- _Data under study_
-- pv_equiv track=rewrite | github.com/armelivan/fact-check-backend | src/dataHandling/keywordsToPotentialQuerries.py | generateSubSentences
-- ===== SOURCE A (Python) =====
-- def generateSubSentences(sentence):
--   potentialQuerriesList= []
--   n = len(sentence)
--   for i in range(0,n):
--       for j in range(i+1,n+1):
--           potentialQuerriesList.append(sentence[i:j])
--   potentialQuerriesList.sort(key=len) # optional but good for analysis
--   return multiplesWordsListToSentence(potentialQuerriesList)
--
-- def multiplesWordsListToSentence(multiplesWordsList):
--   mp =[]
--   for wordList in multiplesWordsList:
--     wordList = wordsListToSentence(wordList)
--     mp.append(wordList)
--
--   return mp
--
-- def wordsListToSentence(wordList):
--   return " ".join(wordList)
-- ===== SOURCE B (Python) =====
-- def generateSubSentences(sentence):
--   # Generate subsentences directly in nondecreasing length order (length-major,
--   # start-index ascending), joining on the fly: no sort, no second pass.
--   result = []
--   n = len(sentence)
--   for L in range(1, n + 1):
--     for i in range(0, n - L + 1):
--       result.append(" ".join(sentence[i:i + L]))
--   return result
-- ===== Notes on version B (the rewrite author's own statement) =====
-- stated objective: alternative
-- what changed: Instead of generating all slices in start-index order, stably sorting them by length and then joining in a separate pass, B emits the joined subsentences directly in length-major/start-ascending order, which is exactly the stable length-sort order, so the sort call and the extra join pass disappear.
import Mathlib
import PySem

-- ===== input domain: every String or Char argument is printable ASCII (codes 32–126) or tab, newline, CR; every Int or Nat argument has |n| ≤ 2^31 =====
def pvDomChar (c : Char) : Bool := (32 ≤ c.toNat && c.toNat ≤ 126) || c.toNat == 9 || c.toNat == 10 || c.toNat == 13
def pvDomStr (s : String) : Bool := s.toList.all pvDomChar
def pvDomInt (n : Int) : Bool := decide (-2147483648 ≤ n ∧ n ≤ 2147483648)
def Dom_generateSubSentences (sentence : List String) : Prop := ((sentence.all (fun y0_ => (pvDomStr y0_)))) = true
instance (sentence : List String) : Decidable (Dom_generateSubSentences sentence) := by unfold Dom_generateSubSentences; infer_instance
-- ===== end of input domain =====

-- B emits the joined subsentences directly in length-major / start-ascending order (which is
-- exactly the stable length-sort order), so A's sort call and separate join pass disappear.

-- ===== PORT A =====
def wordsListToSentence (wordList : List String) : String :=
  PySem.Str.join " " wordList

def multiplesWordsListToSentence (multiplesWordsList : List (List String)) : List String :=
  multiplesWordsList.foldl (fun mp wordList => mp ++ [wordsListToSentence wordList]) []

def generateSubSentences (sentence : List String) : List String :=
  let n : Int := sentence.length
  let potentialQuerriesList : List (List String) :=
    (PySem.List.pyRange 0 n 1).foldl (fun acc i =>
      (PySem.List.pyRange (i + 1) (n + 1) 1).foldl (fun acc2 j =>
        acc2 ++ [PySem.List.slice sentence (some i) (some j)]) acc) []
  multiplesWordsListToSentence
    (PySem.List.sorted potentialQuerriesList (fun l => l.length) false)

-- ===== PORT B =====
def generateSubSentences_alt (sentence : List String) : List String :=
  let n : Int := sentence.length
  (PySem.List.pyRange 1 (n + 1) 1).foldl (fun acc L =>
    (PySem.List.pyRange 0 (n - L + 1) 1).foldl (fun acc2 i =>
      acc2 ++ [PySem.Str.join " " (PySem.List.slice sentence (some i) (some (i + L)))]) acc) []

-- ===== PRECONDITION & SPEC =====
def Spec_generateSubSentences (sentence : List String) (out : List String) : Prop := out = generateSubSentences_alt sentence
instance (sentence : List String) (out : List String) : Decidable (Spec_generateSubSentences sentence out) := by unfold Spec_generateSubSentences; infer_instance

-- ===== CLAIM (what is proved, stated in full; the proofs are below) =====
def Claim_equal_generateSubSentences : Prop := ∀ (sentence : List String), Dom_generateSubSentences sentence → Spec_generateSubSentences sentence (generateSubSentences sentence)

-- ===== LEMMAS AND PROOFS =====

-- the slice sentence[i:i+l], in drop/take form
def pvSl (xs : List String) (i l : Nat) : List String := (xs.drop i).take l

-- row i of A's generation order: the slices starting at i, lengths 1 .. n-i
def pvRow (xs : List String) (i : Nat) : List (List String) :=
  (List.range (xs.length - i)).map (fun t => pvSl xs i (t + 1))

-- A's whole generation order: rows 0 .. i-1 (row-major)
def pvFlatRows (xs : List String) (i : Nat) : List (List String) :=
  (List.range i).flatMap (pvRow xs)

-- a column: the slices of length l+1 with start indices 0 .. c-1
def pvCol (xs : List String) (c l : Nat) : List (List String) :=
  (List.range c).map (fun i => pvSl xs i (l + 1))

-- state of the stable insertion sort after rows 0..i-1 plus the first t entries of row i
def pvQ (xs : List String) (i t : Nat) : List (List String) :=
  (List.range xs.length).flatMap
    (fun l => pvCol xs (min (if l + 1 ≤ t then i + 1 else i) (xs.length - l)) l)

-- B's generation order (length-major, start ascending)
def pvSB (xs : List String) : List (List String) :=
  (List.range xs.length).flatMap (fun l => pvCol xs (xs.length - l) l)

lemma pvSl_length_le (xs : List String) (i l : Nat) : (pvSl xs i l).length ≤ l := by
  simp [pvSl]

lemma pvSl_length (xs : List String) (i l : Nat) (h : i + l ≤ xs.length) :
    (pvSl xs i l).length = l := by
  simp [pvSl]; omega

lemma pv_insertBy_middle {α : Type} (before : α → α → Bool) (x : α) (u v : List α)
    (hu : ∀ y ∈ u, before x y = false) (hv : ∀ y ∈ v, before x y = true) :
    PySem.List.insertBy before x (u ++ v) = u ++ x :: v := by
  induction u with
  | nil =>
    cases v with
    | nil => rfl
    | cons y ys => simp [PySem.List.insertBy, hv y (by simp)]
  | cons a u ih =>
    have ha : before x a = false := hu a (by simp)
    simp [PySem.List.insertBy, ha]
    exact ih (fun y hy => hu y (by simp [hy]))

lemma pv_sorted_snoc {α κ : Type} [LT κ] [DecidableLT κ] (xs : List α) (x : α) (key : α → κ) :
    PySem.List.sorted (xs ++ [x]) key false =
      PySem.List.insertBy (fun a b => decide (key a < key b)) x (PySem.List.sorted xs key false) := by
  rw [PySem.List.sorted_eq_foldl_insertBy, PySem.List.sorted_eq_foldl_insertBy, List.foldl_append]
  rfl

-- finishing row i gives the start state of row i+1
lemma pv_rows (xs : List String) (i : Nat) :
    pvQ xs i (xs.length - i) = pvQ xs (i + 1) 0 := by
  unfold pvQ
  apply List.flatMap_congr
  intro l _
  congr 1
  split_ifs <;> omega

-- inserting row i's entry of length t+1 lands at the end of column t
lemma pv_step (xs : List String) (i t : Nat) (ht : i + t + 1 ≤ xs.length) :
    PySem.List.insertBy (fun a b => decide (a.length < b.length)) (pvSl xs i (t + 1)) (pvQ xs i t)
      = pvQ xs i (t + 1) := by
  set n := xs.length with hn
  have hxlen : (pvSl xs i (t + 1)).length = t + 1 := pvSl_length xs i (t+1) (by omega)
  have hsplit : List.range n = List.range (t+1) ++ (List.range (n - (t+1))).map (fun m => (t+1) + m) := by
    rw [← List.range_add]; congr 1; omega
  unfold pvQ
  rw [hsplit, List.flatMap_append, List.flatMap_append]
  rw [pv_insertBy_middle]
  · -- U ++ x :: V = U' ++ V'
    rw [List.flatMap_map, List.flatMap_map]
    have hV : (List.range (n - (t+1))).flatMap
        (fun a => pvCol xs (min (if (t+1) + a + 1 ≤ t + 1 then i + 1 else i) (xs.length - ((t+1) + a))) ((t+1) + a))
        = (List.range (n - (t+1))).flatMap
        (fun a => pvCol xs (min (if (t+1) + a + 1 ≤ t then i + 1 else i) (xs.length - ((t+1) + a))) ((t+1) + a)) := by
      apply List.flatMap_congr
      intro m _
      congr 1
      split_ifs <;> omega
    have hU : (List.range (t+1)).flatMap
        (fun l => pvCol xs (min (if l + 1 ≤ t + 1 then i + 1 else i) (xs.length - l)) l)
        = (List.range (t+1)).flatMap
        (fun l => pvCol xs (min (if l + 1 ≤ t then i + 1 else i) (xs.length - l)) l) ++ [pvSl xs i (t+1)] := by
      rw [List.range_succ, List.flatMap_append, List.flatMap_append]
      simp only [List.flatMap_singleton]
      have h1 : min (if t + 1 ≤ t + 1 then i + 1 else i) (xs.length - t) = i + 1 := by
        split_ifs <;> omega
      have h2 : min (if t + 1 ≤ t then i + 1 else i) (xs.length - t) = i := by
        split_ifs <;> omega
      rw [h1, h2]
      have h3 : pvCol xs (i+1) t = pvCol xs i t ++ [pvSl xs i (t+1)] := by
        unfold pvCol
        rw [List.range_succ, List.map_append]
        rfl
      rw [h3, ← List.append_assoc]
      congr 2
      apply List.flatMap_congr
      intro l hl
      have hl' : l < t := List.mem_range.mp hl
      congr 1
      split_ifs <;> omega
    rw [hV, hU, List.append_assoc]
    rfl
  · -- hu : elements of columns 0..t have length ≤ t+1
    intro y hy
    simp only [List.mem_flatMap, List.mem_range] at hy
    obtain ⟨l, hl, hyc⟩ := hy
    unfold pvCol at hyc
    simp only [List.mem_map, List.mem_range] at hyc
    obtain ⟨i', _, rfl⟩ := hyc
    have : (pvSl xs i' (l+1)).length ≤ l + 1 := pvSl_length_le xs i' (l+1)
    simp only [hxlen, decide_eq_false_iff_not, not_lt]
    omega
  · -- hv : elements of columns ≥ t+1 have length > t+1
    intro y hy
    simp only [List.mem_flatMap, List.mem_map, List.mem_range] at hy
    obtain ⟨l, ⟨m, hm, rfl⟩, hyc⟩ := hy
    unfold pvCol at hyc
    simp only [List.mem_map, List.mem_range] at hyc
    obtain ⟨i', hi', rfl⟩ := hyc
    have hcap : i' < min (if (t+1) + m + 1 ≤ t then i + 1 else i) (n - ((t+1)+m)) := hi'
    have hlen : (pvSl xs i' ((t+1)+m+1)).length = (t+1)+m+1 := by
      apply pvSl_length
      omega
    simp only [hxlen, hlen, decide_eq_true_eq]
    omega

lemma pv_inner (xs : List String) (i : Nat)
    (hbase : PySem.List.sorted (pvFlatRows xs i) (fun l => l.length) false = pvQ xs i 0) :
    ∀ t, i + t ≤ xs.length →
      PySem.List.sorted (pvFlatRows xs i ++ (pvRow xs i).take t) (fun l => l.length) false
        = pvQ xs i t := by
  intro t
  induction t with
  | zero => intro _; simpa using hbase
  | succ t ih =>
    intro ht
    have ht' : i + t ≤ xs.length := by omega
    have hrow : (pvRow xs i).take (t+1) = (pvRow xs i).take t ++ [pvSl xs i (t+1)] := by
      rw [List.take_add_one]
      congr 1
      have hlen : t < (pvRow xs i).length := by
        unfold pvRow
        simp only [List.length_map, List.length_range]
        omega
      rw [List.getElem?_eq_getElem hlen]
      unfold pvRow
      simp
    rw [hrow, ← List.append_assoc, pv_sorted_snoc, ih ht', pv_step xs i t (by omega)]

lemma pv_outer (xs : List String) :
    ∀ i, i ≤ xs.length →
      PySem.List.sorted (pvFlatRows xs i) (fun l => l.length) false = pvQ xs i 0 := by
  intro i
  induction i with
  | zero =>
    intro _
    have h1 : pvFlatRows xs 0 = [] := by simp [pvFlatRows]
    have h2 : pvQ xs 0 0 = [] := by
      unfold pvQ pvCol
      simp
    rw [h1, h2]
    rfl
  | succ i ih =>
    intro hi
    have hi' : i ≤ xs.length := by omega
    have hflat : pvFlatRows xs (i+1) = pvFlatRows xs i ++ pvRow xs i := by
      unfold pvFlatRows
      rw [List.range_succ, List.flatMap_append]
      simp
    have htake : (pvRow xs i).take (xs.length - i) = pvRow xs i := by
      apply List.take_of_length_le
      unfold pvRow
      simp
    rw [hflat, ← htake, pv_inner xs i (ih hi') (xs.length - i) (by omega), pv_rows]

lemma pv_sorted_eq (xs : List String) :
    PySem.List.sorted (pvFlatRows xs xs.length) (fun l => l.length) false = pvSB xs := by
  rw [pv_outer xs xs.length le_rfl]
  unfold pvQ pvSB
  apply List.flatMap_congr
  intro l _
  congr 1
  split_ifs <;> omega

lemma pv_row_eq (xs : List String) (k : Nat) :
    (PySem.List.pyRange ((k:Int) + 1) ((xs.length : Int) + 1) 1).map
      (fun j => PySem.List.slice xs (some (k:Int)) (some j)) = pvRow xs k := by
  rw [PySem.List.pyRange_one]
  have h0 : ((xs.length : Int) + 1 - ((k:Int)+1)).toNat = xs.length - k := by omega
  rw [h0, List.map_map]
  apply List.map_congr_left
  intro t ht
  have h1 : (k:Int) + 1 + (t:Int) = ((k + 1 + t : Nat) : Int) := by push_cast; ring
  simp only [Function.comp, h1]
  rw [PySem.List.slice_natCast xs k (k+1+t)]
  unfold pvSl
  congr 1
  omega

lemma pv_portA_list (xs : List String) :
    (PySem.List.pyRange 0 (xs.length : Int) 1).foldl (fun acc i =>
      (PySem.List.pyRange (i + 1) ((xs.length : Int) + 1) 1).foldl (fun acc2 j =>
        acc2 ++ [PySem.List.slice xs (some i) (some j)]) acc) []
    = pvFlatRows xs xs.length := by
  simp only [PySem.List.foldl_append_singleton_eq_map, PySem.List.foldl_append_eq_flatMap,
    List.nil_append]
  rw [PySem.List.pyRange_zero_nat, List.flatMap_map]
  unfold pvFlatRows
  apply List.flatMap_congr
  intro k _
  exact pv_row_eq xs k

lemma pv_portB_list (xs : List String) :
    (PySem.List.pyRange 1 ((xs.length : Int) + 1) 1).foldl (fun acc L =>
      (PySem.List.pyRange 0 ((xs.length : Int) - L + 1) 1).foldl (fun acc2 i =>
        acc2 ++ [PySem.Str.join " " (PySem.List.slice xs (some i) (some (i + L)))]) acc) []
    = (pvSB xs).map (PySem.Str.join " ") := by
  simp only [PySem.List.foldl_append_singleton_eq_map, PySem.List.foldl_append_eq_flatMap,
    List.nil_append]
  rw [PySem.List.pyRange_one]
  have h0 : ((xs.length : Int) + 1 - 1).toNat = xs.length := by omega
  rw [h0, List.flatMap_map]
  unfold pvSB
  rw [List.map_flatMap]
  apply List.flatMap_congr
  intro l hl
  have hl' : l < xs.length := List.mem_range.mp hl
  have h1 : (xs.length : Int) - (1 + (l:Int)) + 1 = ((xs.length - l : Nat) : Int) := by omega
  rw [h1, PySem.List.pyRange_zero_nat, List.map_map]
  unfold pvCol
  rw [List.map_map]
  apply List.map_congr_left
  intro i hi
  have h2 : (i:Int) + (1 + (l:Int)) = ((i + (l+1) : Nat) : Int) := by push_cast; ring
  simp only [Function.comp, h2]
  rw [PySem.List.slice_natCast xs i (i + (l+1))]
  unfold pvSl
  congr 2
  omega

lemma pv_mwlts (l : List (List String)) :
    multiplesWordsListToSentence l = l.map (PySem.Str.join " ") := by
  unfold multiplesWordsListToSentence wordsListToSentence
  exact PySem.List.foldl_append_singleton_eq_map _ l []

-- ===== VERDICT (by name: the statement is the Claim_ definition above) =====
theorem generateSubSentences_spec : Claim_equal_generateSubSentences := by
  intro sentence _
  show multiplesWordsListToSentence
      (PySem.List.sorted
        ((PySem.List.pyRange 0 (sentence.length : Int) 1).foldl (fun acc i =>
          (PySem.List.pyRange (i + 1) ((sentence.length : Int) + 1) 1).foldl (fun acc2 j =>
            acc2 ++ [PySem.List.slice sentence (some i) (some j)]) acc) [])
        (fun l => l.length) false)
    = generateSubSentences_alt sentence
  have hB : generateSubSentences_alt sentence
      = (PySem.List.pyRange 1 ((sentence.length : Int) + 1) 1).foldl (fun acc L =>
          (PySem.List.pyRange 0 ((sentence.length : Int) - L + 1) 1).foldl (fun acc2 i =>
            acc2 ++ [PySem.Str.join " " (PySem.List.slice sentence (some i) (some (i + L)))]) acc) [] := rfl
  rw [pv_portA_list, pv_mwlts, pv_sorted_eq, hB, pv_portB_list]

- _Task instructions_
Taking the material above, extract exactly and only the lines from the line with "cons a u ih =>" to the line with "PySem.List.insertBy (fun a b => decide (key", inclusive of both.

- _Answer space_
  | cons a u ih =>
    have ha : before x a = false := hu a (by simp)
    simp [PySem.List.insertBy, ha]
    exact ih (fun y hy => hu y (by simp [hy]))

lemma pv_sorted_snoc {α κ : Type} [LT κ] [DecidableLT κ] (xs : List α) (x : α) (key : α → κ) :
    PySem.List.sorted (xs ++ [x]) key false =
      PySem.List.insertBy (fun a b => decide (key a < key b)) x (PySem.List.sorted xs key false) := by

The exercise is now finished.